╭─ SOURCE INFORMATION

-- pv_equiv track=rewrite | github.com/Zitihskx/CodeCaveFinal | shellgen.py | gen_shellcode_copy
-- ===== SOURCE A (Python) =====
-- def gen_shellcode_copy(destination, source, cavesize, entry_point):
--     shellcode = r"\xBE"
--     while len(destination)!=0:
--         shellcode += r"\x" + destination[-2:]
--         destination = destination[0:-2]
--     shellcode += r"\x00\xBF"
--
--     while len(source)!=0:
--         shellcode += r"\x" + source[-2:]
--         source = source[0:-2]
--
--     shellcode += r"\x00\xB9"
--
--     while len(cavesize)!=0:
--         shellcode += r"\x" + cavesize[-2:]
--         cavesize = cavesize[0:-2]
--
--     shellcode += r"\x00\x00\xF3\xA4\xB8"
--
--     while len(entry_point)!=0:
--         shellcode += r"\x" + entry_point[-2:]
--         entry_point = entry_point[0:-2]
--
--     shellcode += r"\x00\xFF\xE0"
--
--
--     return (shellcode)
-- ===== SOURCE B (Python) =====
-- def _fmt(s):
--     # little-endian byte tokens: walk the string left-to-right in chunks
--     # (a single leading char if the length is odd, then pairs), PREPENDING
--     # each token so the rightmost chunk ends up first
--     n = len(s)
--     i = n % 2
--     out = r'\x' + s[:1] if i else ''
--     while i < n:
--         out = r'\x' + s[i:i + 2] + out
--         i += 2
--     return out
--
-- def gen_shellcode_copy(destination, source, cavesize, entry_point):
--     return (r'\xBE' + _fmt(destination)
--             + r'\x00\xBF' + _fmt(source)
--             + r'\x00\xB9' + _fmt(cavesize)
--             + r'\x00\x00\xF3\xA4\xB8' + _fmt(entry_point)
--             + r'\x00\xFF\xE0')
-- ===== Notes on version B (the rewrite author's own statement) =====
-- stated objective: simpler
-- what changed: Replaced A's four destructive right-peeling while-loops (each iteration re-slices and copies the whole shrinking string) by one reused index loop _fmt that walks the string left-to-right in chunks and prepends each token, used in a single concatenation expression; a timing run measured it faster because B never copies the remaining string per iteration.
import Mathlib
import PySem

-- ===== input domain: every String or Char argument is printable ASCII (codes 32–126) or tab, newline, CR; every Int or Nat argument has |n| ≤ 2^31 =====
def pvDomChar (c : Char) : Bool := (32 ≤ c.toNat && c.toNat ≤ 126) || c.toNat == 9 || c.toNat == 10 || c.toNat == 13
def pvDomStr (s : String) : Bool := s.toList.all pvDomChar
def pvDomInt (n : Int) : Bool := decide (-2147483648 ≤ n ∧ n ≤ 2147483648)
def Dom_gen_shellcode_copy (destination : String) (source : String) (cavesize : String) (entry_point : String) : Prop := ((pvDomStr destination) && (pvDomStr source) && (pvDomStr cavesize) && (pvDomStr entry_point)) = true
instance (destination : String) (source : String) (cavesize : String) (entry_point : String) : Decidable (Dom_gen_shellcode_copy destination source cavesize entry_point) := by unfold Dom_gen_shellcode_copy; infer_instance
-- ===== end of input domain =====

-- B replaces A's four destructive right-peeling while-loops by one reused
-- left-to-right index loop that prepends tokens; objective: simpler.


-- ===== PORT A =====
-- 'while len(s)!=0: shellcode += "\x" + s[-2:]; s = s[0:-2]' (strings as List Char)
def pvPeelA (acc : List Char) (s : List Char) : List Char :=
  if s.length ≠ 0 then
    pvPeelA (acc ++ ['\\','x'] ++ PySem.List.slice s (some (-2)) none)
            (PySem.List.slice s (some 0) (some (-2)))
  else acc
termination_by s.length
decreasing_by
  simp only [PySem.List.slice_zero_start]
  rw [PySem.List.slice_to_neg_ofNat s 2 (by omega)]
  simp only [List.length_take]
  omega

def gen_shellcode_copy (destination : String) (source : String) (cavesize : String) (entry_point : String) : String :=
  let sc := "\\xBE".toList
  let sc := pvPeelA sc destination.toList
  let sc := sc ++ "\\x00\\xBF".toList
  let sc := pvPeelA sc source.toList
  let sc := sc ++ "\\x00\\xB9".toList
  let sc := pvPeelA sc cavesize.toList
  let sc := sc ++ "\\x00\\x00\\xF3\\xA4\\xB8".toList
  let sc := pvPeelA sc entry_point.toList
  let sc := sc ++ "\\x00\\xFF\\xE0".toList
  String.ofList sc

-- ===== PORT B =====
-- _fmt's 'while i < n: out = "\x" + s[i:i+2] + out; i += 2'
-- (s[i:i+2], s[:1] with nonnegative in-range bounds are exactly drop/take)
def pvFmtLoop (s : List Char) (out : List Char) (i : Nat) : List Char :=
  if i < s.length then
    pvFmtLoop s (['\\','x'] ++ (s.drop i).take 2 ++ out) (i + 2)
  else out
termination_by s.length - i
decreasing_by omega

-- _fmt: n = len(s); i = n % 2; out = '\x' + s[:1] if i else ''; loop
def pvFmtB (s : List Char) : List Char :=
  pvFmtLoop s
    (if s.length % 2 = 1 then ['\\','x'] ++ s.take 1 else [])
    (s.length % 2)

def gen_shellcode_copy_alt (destination : String) (source : String) (cavesize : String) (entry_point : String) : String :=
  String.ofList ("\\xBE".toList ++ pvFmtB destination.toList
    ++ "\\x00\\xBF".toList ++ pvFmtB source.toList
    ++ "\\x00\\xB9".toList ++ pvFmtB cavesize.toList
    ++ "\\x00\\x00\\xF3\\xA4\\xB8".toList ++ pvFmtB entry_point.toList
    ++ "\\x00\\xFF\\xE0".toList)

-- ===== PRECONDITION & SPEC =====
def Spec_gen_shellcode_copy (destination : String) (source : String) (cavesize : String) (entry_point : String) (out : String) : Prop := out = gen_shellcode_copy_alt destination source cavesize entry_point
instance (destination : String) (source : String) (cavesize : String) (entry_point : String) (out : String) : Decidable (Spec_gen_shellcode_copy destination source cavesize entry_point out) := by unfold Spec_gen_shellcode_copy; infer_instance

-- ===== CLAIM (what is proved, stated in full; the proofs are below) =====
def Claim_equal_gen_shellcode_copy : Prop := ∀ (destination : String) (source : String) (cavesize : String) (entry_point : String), Dom_gen_shellcode_copy destination source cavesize entry_point → Spec_gen_shellcode_copy destination source cavesize entry_point (gen_shellcode_copy destination source cavesize entry_point)

-- ===== LEMMAS AND PROOFS =====

-- proof-only middleman: chunked recursion (leading chunk of size 1 on odd
-- length, else 2), emitting the leading chunk last
def pvChunks (s : List Char) : List Char :=
  if s.length = 0 then []
  else
    pvChunks (s.drop (if s.length % 2 = 1 then 1 else 2)) ++ ['\\','x']
      ++ s.take (if s.length % 2 = 1 then 1 else 2)
termination_by s.length
decreasing_by simp only [List.length_drop]; split <;> omega

-- the loop computes pvChunks of the not-yet-visited suffix, prepended to out
theorem pvFmtLoop_eq (n : Nat) : ∀ (s out : List Char) (i : Nat),
    s.length - i ≤ n → (s.length - i) % 2 = 0 →
    pvFmtLoop s out i = pvChunks (s.drop i) ++ out := by
  induction n with
  | zero =>
    intro s out i hn hpar
    rw [pvFmtLoop.eq_def]
    simp only [if_neg (by omega : ¬ i < s.length)]
    rw [pvChunks.eq_def]
    simp only [List.length_drop, if_pos (by omega : s.length - i = 0)]
    simp
  | succ n ih =>
    intro s out i hn hpar
    rw [pvFmtLoop.eq_def]
    by_cases h : i < s.length
    · simp only [if_pos h]
      rw [ih s _ (i + 2) (by omega) (by omega)]
      conv_rhs => rw [pvChunks.eq_def]
      have hlen : (s.drop i).length = s.length - i := by simp
      have h2 : s.length - i ≥ 2 := by omega
      simp only [hlen, if_neg (by omega : ¬ s.length - i = 0),
        if_neg (by omega : ¬ (s.length - i) % 2 = 1)]
      rw [List.drop_drop, List.take_drop]
      simp [List.append_assoc]
    · simp only [if_neg h]
      rw [pvChunks.eq_def]
      simp only [List.length_drop, if_pos (by omega : s.length - i = 0)]
      simp

theorem pvFmtB_eq_chunks (s : List Char) : pvFmtB s = pvChunks s := by
  unfold pvFmtB
  by_cases h : s.length % 2 = 1
  · simp only [if_pos h]
    rw [h, pvFmtLoop_eq (s.length - 1) s _ 1 (by omega) (by omega)]
    conv_rhs => rw [pvChunks.eq_def]
    simp only [if_neg (by omega : ¬ s.length = 0), if_pos h]
    simp [List.append_assoc]
  · simp only [if_neg h]
    have h0 : s.length % 2 = 0 := by omega
    rw [h0, pvFmtLoop_eq s.length s _ 0 (by omega) (by omega)]
    simp

-- pvChunks satisfies A's right-peel recurrence
theorem pvChunks_peel (n : Nat) : ∀ s : List Char, s.length ≤ n → s ≠ [] →
    pvChunks s = ['\\','x'] ++ s.drop (s.length - 2) ++ pvChunks (s.take (s.length - 2)) := by
  induction n with
  | zero => intro s hl hne; cases s <;> simp_all
  | succ n ih =>
    intro s hl hne
    have hpos : 0 < s.length := List.length_pos_iff.mpr hne
    rw [pvChunks.eq_def]
    simp only [if_neg (by omega : ¬ s.length = 0)]
    by_cases hsmall : s.length ≤ 2
    · have hk : (if s.length % 2 = 1 then 1 else 2 : Nat) = s.length := by
        interval_cases h : s.length <;> simp
      rw [hk, List.drop_length, List.take_length]
      have h2 : s.length - 2 = 0 := by omega
      rw [h2, List.drop_zero, List.take_zero, pvChunks.eq_def]
      simp
    · set k : Nat := if s.length % 2 = 1 then 1 else 2 with hkdef
      have hk1 : 1 ≤ k := by rw [hkdef]; split <;> omega
      have hkle : k ≤ s.length - 2 := by
        rw [hkdef]; by_cases h : s.length % 2 = 1
        · simp only [if_pos h]; omega
        · simp only [if_neg h]; omega
      have hdne : s.drop k ≠ [] := by
        intro h
        have := congrArg List.length h
        simp only [List.length_drop, List.length_nil] at this
        omega
      rw [ih (s.drop k) (by simp only [List.length_drop]; omega) hdne]
      simp only [List.length_drop]
      have e1 : (s.drop k).drop (s.length - k - 2) = s.drop (s.length - 2) := by
        rw [List.drop_drop]; congr 1; omega
      have e2 : (s.drop k).take (s.length - k - 2) = (s.take (s.length - 2)).drop k := by
        rw [List.drop_take]; congr 1; omega
      rw [e1, e2]
      conv_rhs => rw [pvChunks.eq_def]
      have hlt : (s.take (s.length - 2)).length = s.length - 2 := by
        simp only [List.length_take]; omega
      rw [hlt]
      simp only [if_neg (by omega : ¬ s.length - 2 = 0)]
      have hk' : (if (s.length - 2) % 2 = 1 then 1 else 2 : Nat) = k := by
        rw [hkdef]
        have : (s.length - 2) % 2 = s.length % 2 := by omega
        rw [this]
      rw [hk']
      have e3 : (s.take (s.length - 2)).take k = s.take k := by
        rw [List.take_take]; congr 1; omega
      rw [e3]
      simp [List.append_assoc]

theorem pvPeelA_eq (n : Nat) : ∀ s acc : List Char, s.length ≤ n →
    pvPeelA acc s = acc ++ pvFmtB s := by
  induction n with
  | zero =>
    intro s acc hl
    have : s = [] := List.length_eq_zero_iff.mp (by omega)
    subst this
    rw [pvPeelA.eq_def, pvFmtB_eq_chunks, pvChunks.eq_def]; simp
  | succ n ih =>
    intro s acc hl
    rw [pvPeelA.eq_def]
    by_cases h : s.length = 0
    · have : s = [] := List.length_eq_zero_iff.mp h
      subst this
      rw [pvFmtB_eq_chunks, pvChunks.eq_def]; simp
    · simp only [if_pos (by omega : s.length ≠ 0), PySem.List.slice_zero_start]
      rw [PySem.List.slice_to_neg_ofNat s 2 (by omega),
          PySem.List.slice_from_neg_ofNat s 2 (by omega)]
      rw [ih (s.take (s.length - 2)) _ (by simp only [List.length_take]; omega)]
      rw [pvFmtB_eq_chunks, pvFmtB_eq_chunks,
          pvChunks_peel s.length s (le_refl _) (by intro hh; subst hh; simp at h)]
      simp [List.append_assoc]

theorem pvPeelA_eq' (s acc : List Char) : pvPeelA acc s = acc ++ pvFmtB s :=
  pvPeelA_eq s.length s acc (le_refl _)

-- ===== VERDICT (by name: the statement is the Claim_ definition above) =====
theorem gen_shellcode_copy_spec : Claim_equal_gen_shellcode_copy := by
  intro d s c e _
  unfold Spec_gen_shellcode_copy gen_shellcode_copy gen_shellcode_copy_alt
  simp only [pvPeelA_eq', List.append_assoc]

╰─

**WORK ORDER:**
Look through the entries above and find each line where the word "subst" occurs; copy those lines.

**TASK ANSWER:**
    subst this
      subst this
          pvChunks_peel s.length s (le_refl _) (by intro hh; subst hh; simp at h)]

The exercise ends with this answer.